The market leader in this effort is the company Strategy. Here is the November 9thWall Street Journal story about the performance of these indirect crypto investments so far this year: The Year’s Hottest Crypto Trade Is Crumbling.
It describes hownthe recent market selloff in bitcoin and other digital tokens has hit these crypto-treasury company stocks . It provides multiple examples of price declines of over 30% in one month. It documents how ”the hottest crypto trade has turned cold” gives multiple examples of wealthy individual investors and companies who have lost money.
These October events have caused some to reiterate their skepticism of crypto as a store of value. With no performance or use, it is pure market speculation. While true believers say this is a “buying opportunity” asserting “bitcoin is on sale.”
The Wisdom of Crowds or the Greater Fool Theory of Speculators?

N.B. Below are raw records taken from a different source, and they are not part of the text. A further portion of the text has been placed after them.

-- ===== VERDICT (by name: the statement is the Claim_ definition above) =====
theorem search_light_color_spec : Claim_equal_search_light_color := by
  intro blue green _ hpre
  obtain ⟨_, _, hGshape, hBshape⟩ := hpre
  show Spec_search_light_color _ _ _
  unfold Spec_search_light_color search_light_color search_light_color_alt
  have e2 : PySem.List.pyRange 0 2 1 = [0, 1] := by decide
  simp only [e2, List.foldl_cons, List.foldl_nil, List.countP_cons, List.countP_nil,
    pvFirstLight_eq_any]
  have hGs : (((PySem.List.pyRange 0 4 1).any fun j => pvAt green 0 j != 0) = true
        ∨ ((PySem.List.pyRange 0 4 1).any fun j => pvAt green 1 j != 0) = true) →
      5 ≤ green.length ∧ ∀ i < 5, 4 ≤ (green.getD i []).length := by
    intro hlit
    apply hGshape
    rcases hlit with h | h
    · obtain ⟨j, hj, hne⟩ := pvCondLitG green 0 (by norm_num) h
      exact ⟨0, by omega, j, hj, hne⟩
    · obtain ⟨j, hj, hne⟩ := pvCondLitG green 1 (by norm_num) h
      exact ⟨1, by omega, j, hj, hne⟩
  have hBs : (((PySem.List.pyRange 0 4 1).any fun j => pvAt blue j 0 != 0) = true
        ∨ ((PySem.List.pyRange 0 4 1).any fun j => pvAt blue j 1 != 0) = true) →
      4 ≤ blue.length ∧ ∀ j < 4, 5 ≤ (blue.getD j []).length := by
    intro hlit
    apply hBshape
    rcases hlit with h | h
    · obtain ⟨j, hj, hne⟩ := pvCondLitB blue 0 (by norm_num) h
      exact ⟨j, hj, 0, by omega, hne⟩
    · obtain ⟨j, hj, hne⟩ := pvCondLitB blue 1 (by norm_num) h
      exact ⟨j, hj, 1, by omega, hne⟩
  by_cases hg0 : ((PySem.List.pyRange 0 4 1).any fun j => pvAt green 0 j != 0) = true <;>
  by_cases hg1 : ((PySem.List.pyRange 0 4 1).any fun j => pvAt green 1 j != 0) = true <;>
  by_cases hb0 : ((PySem.List.pyRange 0 4 1).any fun j => pvAt blue j 0 != 0) = true <;>
  by_cases hb1 : ((PySem.List.pyRange 0 4 1).any fun j => pvAt blue j 1 != 0) = true <;>
    simp only [hg0, hg1, hb0, hb1, List.nil_append] <;> norm_num
  · exact pvRun blue green 2 2 (Or.inr (hBs (Or.inl hb0))) (Or.inr (hGs (Or.inl hg0)))
  · exact pvRun blue green 2 1 (Or.inr (hBs (Or.inl hb0))) (Or.inr (hGs (Or.inl hg0)))
  · exact pvRun blue green 2 1 (Or.inr (hBs (Or.inr hb1))) (Or.inr (hGs (Or.inl hg0)))
  · exact pvRun blue green 2 0 (Or.inl rfl) (Or.inr (hGs (Or.inl hg0)))
  · exact pvRun blue green 1 2 (Or.inr (hBs (Or.inl hb0))) (Or.inr (hGs (Or.inl hg0)))
  · exact pvRun blue green 1 1 (Or.inr (hBs (Or.inl hb0))) (Or.inr (hGs (Or.inl hg0)))
  · exact pvRun blue green 1 1 (Or.inr (hBs (Or.inr hb1))) (Or.inr (hGs (Or.inl hg0)))
  · exact pvRun blue green 1 0 (Or.inl rfl) (Or.inr (hGs (Or.inl hg0)))
  · exact pvRun blue green 1 2 (Or.inr (hBs (Or.inl hb0))) (Or.inr (hGs (Or.inr hg1)))
  · exact pvRun blue green 1 1 (Or.inr (hBs (Or.inl hb0))) (Or.inr (hGs (Or.inr hg1)))
  · exact pvRun blue green 1 1 (Or.inr (hBs (Or.inr hb1))) (Or.inr (hGs (Or.inr hg1)))
  · exact pvRun blue green 1 0 (Or.inl rfl) (Or.inr (hGs (Or.inr hg1)))
  · exact pvRun blue green 0 2 (Or.inr (hBs (Or.inl hb0))) (Or.inl rfl)
  · exact pvRun blue green 0 1 (Or.inr (hBs (Or.inl hb0))) (Or.inl rfl)
  · exact pvRun blue green 0 1 (Or.inr (hBs (Or.inr hb1))) (Or.inl rfl)
  · exact pvRun blue green 0 0 (Or.inl rfl) (Or.inl rfl)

The Trump administration is certainly crypto-friendly. There are numerous efforts to bring crypto into the financial mainstream as a “routine” financial investment.
But should credit unions be facilitating diect or indirect transactions at this very uncertain point in the future of alternative currencies? The fees can be attractive when members both buy and sell. The credit union would seem to have little to no risk exposure in the traditional understanding of that term. The payment is in cash and a third party offers and holds the asset.

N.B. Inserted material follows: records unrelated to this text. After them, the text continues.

-- pv_equiv track=rewrite | github.com/supermassive-intelligence/scalarlm | ml/adapters/merge_lora_and_push.py | strip_default_adapter_segment
-- ===== SOURCE A (Python) =====
-- def strip_default_adapter_segment(key: str) -> str:
--     """
--     Drop the `.default.` (or any other adapter-name) segment between
--     `lora_A`/`lora_B` and `weight`. Returns the input unchanged if
--     the pattern doesn't apply.
--     """
--     parts = key.split(".")
--     # Locate the lora_* token and check the very next segment looks
--     # like an adapter name (not "weight" / "bias" itself). When we
--     # hit that shape, drop the adapter-name segment.
--     for i in range(len(parts) - 2):
--         if parts[i] in ("lora_A", "lora_B", "lora_embedding_A", "lora_embedding_B"):
--             tail = parts[i + 1]
--             terminal = parts[i + 2] if i + 2 < len(parts) else ""
--             if tail not in ("weight", "bias") and terminal in ("weight", "bias"):
--                 return ".".join(parts[: i + 1] + parts[i + 2 :])
--     return key
-- ===== SOURCE B (Python) =====
-- def strip_default_adapter_segment(key: str) -> str:
--     """
--     Drop the `.default.` (or any other adapter-name) segment between
--     `lora_A`/`lora_B` and `weight`. Returns the input unchanged if
--     the pattern doesn't apply.
--     """
--
--     def go(parts):
--         # Recursively walk the segment list; rewrite the first 3-segment
--         # window (lora_* token, adapter name, weight/bias) that matches,
--         # or report None when no window matches.
--         if len(parts) < 3:
--             return None
--         head, tail, terminal = parts[0], parts[1], parts[2]
--         if (head in ("lora_A", "lora_B", "lora_embedding_A", "lora_embedding_B")
--                 and tail not in ("weight", "bias")
--                 and terminal in ("weight", "bias")):
--             return [head] + parts[2:]
--         rest = go(parts[1:])
--         return None if rest is None else [head] + rest
--
--     stripped = go(key.split("."))
--     return key if stripped is None else ".".join(stripped)
-- ===== Notes on version B (the rewrite author's own statement) =====
-- stated objective: alternative
-- what changed: Replaces the index loop with slicing and early return by a structural recursion over the segment list that returns an Option: None when no 3-segment window matches (key returned unchanged), or the rewritten list built head-first.
import Mathlib
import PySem

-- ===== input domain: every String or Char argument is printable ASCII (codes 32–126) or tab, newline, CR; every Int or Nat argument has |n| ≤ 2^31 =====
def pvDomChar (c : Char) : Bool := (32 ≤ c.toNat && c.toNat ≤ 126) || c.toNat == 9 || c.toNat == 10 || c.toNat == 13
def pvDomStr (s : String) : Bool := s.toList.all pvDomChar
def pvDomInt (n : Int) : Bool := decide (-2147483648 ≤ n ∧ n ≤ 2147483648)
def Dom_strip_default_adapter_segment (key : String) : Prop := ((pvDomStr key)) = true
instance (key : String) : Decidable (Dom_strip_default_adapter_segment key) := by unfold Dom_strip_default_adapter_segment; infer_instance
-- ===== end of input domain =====

-- B replaces A's index loop (with slicing and early return) by a structural recursion
-- over the segment list returning an Option; alternative decomposition, same cost.


-- ===== PORT A =====
-- the `for i in range(len(parts) - 2)` loop with early return
def stripLoopA (key : String) (parts : List String) (i : Nat) : String :=
  if _h : i < parts.length - 2 then
    -- parts[i] / parts[i+1] are always in range here (i < len-2); .getD "" is never taken
    let pi := (PySem.List.pyGet? parts (i : Int)).getD ""
    if pi ∈ ["lora_A", "lora_B", "lora_embedding_A", "lora_embedding_B"] then
      let tail := (PySem.List.pyGet? parts ((i : Int) + 1)).getD ""
      let terminal := if (i : Int) + 2 < parts.length then
          (PySem.List.pyGet? parts ((i : Int) + 2)).getD "" else ""
      if tail ∉ ["weight", "bias"] ∧ terminal ∈ ["weight", "bias"] then
        PySem.Str.join "." (PySem.List.slice parts none (some ((i : Int) + 1)) ++
                            PySem.List.slice parts (some ((i : Int) + 2)) none)
      else stripLoopA key parts (i + 1)
    else stripLoopA key parts (i + 1)
  else key
termination_by parts.length - i
decreasing_by all_goals omega

def strip_default_adapter_segment (key : String) : String :=
  -- parts = key.split("."): sep "." is nonempty, so split? is always some
  stripLoopA key ((PySem.Str.split? key ".").getD []) 0

-- ===== PORT B =====
-- Source B's inner `go`: None when no 3-segment window matches, else the rewritten list
def goB (parts : List String) : Option (List String) :=
  match parts with
  | head :: tail :: terminal :: rest =>
    if head ∈ ["lora_A", "lora_B", "lora_embedding_A", "lora_embedding_B"] ∧
       tail ∉ ["weight", "bias"] ∧ terminal ∈ ["weight", "bias"] then
      some (head :: terminal :: rest)
    else
      match goB (tail :: terminal :: rest) with
      | none => none
      | some r => some (head :: r)
  | _ => none

def strip_default_adapter_segment_alt (key : String) : String :=
  match goB ((PySem.Str.split? key ".").getD []) with
  | none => key
  | some r => PySem.Str.join "." r

-- ===== PRECONDITION & SPEC =====
def Spec_strip_default_adapter_segment (key : String) (out : String) : Prop := out = strip_default_adapter_segment_alt key
instance (key : String) (out : String) : Decidable (Spec_strip_default_adapter_segment key out) := by unfold Spec_strip_default_adapter_segment; infer_instance

-- ===== CLAIM (what is proved, stated in full; the proofs are below) =====
def Claim_equal_strip_default_adapter_segment : Prop := ∀ (key : String), Dom_strip_default_adapter_segment key → Spec_strip_default_adapter_segment key (strip_default_adapter_segment key)

-- ===== LEMMAS AND PROOFS =====

-- loop invariant: A's loop on pre ++ suf starting at index pre.length computes
-- what B's recursion computes on suf (with pre re-attached on a rewrite).
theorem stripLoopA_eq_goB (key : String) :
    ∀ (suf pre : List String),
      stripLoopA key (pre ++ suf) pre.length =
        (match goB suf with
         | none => key
         | some r => PySem.Str.join "." (pre ++ r)) := by
  intro suf
  induction suf with
  | nil =>
    intro pre
    rw [List.append_nil, stripLoopA, dif_neg (by omega)]
    simp only [goB]
  | cons a suf' ih =>
    intro pre
    match suf' with
    | [] =>
      have hn : ¬ pre.length < (pre ++ [a]).length - 2 := by
        simp only [List.length_append, List.length_cons, List.length_nil]; omega
      rw [stripLoopA, dif_neg hn]
      simp only [goB]
    | [b] =>
      have hn : ¬ pre.length < (pre ++ [a, b]).length - 2 := by
        simp only [List.length_append, List.length_cons, List.length_nil]; omega
      rw [stripLoopA, dif_neg hn]
      simp only [goB]
    | b :: c :: rest =>
      rw [stripLoopA]
      have hlen : pre.length < (pre ++ a :: b :: c :: rest).length - 2 := by
        simp only [List.length_append, List.length_cons]; omega
      have hget0 : PySem.List.pyGet? (pre ++ a :: b :: c :: rest) (pre.length : Int) = some a := by
        rw [PySem.List.pyGet?_natCast, List.getElem?_append_right (Nat.le_refl _),
          Nat.sub_self]; rfl
      have hget1 : PySem.List.pyGet? (pre ++ a :: b :: c :: rest) ((pre.length : Int) + 1) = some b := by
        rw [show ((pre.length : Int) + 1) = ((pre.length + 1 : Nat) : Int) by omega,
          PySem.List.pyGet?_natCast, List.getElem?_append_right (by omega),
          Nat.add_sub_cancel_left]; rfl
      have hget2 : PySem.List.pyGet? (pre ++ a :: b :: c :: rest) ((pre.length : Int) + 2) = some c := by
        rw [show ((pre.length : Int) + 2) = ((pre.length + 2 : Nat) : Int) by omega,
          PySem.List.pyGet?_natCast, List.getElem?_append_right (by omega),
          Nat.add_sub_cancel_left]; rfl
      have hterm : ((pre.length : Int) + 2 < ((pre ++ a :: b :: c :: rest).length : Int)) := by
        simp only [List.length_append, List.length_cons]; omega
      have hstep : stripLoopA key (pre ++ a :: b :: c :: rest) (pre.length + 1) =
          (match goB (b :: c :: rest) with
           | none => key
           | some r => PySem.Str.join "." (pre ++ a :: r)) := by
        have h := ih (pre ++ [a])
        simp only [List.append_assoc, List.singleton_append, List.length_append,
          List.length_cons, List.length_nil] at h
        exact h
      by_cases hA : a ∈ ["lora_A", "lora_B", "lora_embedding_A", "lora_embedding_B"]
      · by_cases hBC : b ∉ ["weight", "bias"] ∧ c ∈ ["weight", "bias"]
        · -- match found: A slices, B rewrites the window
          rw [dif_pos hlen]
          simp only [hget0, hget1, hget2, Option.getD_some, if_pos hA, if_pos hterm,
            if_pos hBC]
          rw [show ((pre.length : Int) + 1) = ((pre.length + 1 : Nat) : Int) by omega,
            show ((pre.length : Int) + 2) = ((pre.length + 2 : Nat) : Int) by omega,
            PySem.List.slice_to_natCast, PySem.List.slice_from_natCast,
            List.take_append, List.drop_append]
          simp only [goB, if_pos (And.intro hA hBC)]
          simp [List.take_of_length_le, List.drop_eq_nil_of_le]
        · -- window rejected on tail/terminal: A advances i, B recurses on the tail
          rw [dif_pos hlen]
          simp only [hget0, hget1, hget2, Option.getD_some, if_pos hA, if_pos hterm,
            if_neg hBC]
          rw [hstep]
          simp only [goB, if_neg (by tauto :
            ¬ (a ∈ ["lora_A", "lora_B", "lora_embedding_A", "lora_embedding_B"] ∧
               b ∉ ["weight", "bias"] ∧ c ∈ ["weight", "bias"]))]
          cases hg : goB (b :: c :: rest) <;> rfl
      · -- window rejected on the lora token: A advances i, B recurses on the tail
        rw [dif_pos hlen]
        simp only [hget0, Option.getD_some, if_neg hA]
        rw [hstep]
        simp only [goB, if_neg (by tauto :
          ¬ (a ∈ ["lora_A", "lora_B", "lora_embedding_A", "lora_embedding_B"] ∧
             b ∉ ["weight", "bias"] ∧ c ∈ ["weight", "bias"]))]
        cases hg : goB (b :: c :: rest) <;> rfl

-- ===== VERDICT (by name: the statement is the Claim_ definition above) =====
theorem strip_default_adapter_segment_spec : Claim_equal_strip_default_adapter_segment := by
  intro key _
  unfold Spec_strip_default_adapter_segment strip_default_adapter_segment
    strip_default_adapter_segment_alt
  have h := stripLoopA_eq_goB key ((PySem.Str.split? key ".").getD []) []
  simp only [List.nil_append, List.length_nil] at h
  rw [h]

But is it wise for the members whom the movement was formed to serve? Credit unions present themselves as expert in many areas of a member’s financial life. They offer through third parties, or CUSO’s, insurance products, mutual funds and stocks, and financial advice, planning and consultation.
Crypto as a financial assetand has a vary different character than other currency assets. The coins are offered via third parties (not governments-yet). Some stable-asset coins are in theory backed by government issued currency or bonds. But the oversight of this structure is unclear.
Yes, members can go elsewhere to purchase crypto assets directly or via EFT’s or “treasury company’s” stocks.
But I know of no one recommending that a large part of a person’s savings be put in crypto. The future value is a gamble. All of he experience so far is at best erratic and uncertain, exuberance followed by quick periods of decline. Crypto based options appears to be speculation, not an asset of proven value.
The Efficacy of NO
Sometimes the best response a credit union can give a member request is No. We don’t believe the member’s request for a loan for a specific car, or selling lottery tickets or crypto is a wise decision for our member(s).
Oftentimes we recall persons in institutions that said No to us. Especially when we wanted something strongly. Even though it is hard to understand the No, later we realize it was a decision made for mutual interest-yours and the institution’s reputation. I believe in time, we remember and respect these moments of wiser concern than what we can grasp, at the time, on our own.
The Wisdom No
The market is saying something important in both of these recent examples. Are we willing to examine other’s judgments, not just take our own counsel?
For our purpose is to be wise stewards of our members’ financial well being through example and deed. And not simply join a herd heading to who knows where in the future.